» What the exercise asks: Beginning with the first line of the entries below, quote each line until you reach and include the line with "-- stated objective: faster".
== Source information
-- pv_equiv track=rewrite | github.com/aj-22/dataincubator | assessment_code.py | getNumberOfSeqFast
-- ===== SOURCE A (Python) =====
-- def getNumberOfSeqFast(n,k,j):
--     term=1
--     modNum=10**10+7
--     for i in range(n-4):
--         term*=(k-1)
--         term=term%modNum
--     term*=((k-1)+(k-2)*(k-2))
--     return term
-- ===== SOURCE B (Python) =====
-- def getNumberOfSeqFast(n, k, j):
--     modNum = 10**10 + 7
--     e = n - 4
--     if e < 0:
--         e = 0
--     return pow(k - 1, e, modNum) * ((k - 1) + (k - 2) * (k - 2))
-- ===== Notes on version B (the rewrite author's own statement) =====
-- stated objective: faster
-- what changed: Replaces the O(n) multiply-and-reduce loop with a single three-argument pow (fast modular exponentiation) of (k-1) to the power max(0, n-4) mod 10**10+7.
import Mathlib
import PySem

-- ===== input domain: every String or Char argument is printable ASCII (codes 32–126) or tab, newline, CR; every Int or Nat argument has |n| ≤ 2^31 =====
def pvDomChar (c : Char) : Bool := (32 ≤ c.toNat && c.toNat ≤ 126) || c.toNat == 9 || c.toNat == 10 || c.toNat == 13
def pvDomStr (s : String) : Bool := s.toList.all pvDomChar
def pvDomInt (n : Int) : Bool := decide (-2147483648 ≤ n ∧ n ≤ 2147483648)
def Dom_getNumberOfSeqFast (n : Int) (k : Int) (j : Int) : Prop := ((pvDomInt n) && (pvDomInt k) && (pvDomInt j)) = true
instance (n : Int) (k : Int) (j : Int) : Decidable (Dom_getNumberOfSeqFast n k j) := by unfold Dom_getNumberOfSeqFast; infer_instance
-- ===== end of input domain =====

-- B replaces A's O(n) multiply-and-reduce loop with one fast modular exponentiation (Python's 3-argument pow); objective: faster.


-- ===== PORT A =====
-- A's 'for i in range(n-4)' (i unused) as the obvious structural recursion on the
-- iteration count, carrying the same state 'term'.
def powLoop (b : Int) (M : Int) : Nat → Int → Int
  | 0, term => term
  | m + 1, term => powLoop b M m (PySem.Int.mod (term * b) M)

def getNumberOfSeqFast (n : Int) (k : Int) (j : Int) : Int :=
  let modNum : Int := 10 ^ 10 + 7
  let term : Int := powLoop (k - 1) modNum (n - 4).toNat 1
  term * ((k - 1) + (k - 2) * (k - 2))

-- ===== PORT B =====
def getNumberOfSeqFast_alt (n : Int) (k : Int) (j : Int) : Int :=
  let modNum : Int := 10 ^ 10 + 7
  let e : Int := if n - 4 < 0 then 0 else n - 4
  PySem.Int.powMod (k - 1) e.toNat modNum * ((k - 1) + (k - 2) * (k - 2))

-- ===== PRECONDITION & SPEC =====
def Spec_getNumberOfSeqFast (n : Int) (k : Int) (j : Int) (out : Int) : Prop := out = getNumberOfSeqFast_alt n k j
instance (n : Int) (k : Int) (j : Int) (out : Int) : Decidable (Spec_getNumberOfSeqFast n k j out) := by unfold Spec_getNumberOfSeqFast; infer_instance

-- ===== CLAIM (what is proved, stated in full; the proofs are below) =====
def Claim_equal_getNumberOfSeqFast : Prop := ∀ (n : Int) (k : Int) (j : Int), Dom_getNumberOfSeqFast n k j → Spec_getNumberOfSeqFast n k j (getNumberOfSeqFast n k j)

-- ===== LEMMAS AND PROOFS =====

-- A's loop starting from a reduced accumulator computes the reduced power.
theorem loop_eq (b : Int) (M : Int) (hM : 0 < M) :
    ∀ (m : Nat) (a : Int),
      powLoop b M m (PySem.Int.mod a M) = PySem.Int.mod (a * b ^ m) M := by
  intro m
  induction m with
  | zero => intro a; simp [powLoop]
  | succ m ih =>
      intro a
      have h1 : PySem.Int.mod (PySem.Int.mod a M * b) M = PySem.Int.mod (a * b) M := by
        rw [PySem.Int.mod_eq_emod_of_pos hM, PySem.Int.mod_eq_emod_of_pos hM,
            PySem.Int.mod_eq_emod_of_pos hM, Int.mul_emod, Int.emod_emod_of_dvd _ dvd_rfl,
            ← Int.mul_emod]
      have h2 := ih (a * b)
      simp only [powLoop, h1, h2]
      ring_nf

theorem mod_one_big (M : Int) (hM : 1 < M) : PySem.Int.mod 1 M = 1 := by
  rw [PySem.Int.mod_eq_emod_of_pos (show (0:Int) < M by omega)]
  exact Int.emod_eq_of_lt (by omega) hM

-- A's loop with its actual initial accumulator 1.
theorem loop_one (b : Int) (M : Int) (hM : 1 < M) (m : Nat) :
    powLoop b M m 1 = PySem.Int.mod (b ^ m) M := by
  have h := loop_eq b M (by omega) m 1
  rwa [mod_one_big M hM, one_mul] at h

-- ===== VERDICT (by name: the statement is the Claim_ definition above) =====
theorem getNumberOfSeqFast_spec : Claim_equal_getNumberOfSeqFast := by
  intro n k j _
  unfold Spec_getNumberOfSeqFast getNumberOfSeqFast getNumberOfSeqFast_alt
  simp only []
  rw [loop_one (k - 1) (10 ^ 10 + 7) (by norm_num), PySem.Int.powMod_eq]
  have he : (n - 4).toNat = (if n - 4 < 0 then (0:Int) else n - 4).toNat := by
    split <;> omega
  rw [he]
====
» Exercise response:
-- pv_equiv track=rewrite | github.com/aj-22/dataincubator | assessment_code.py | getNumberOfSeqFast
-- ===== SOURCE A (Python) =====
-- def getNumberOfSeqFast(n,k,j):
--     term=1
--     modNum=10**10+7
--     for i in range(n-4):
--         term*=(k-1)
--         term=term%modNum
--     term*=((k-1)+(k-2)*(k-2))
--     return term
-- ===== SOURCE B (Python) =====
-- def getNumberOfSeqFast(n, k, j):
--     modNum = 10**10 + 7
--     e = n - 4
--     if e < 0:
--         e = 0
--     return pow(k - 1, e, modNum) * ((k - 1) + (k - 2) * (k - 2))
-- ===== Notes on version B (the rewrite author's own statement) =====
-- stated objective: faster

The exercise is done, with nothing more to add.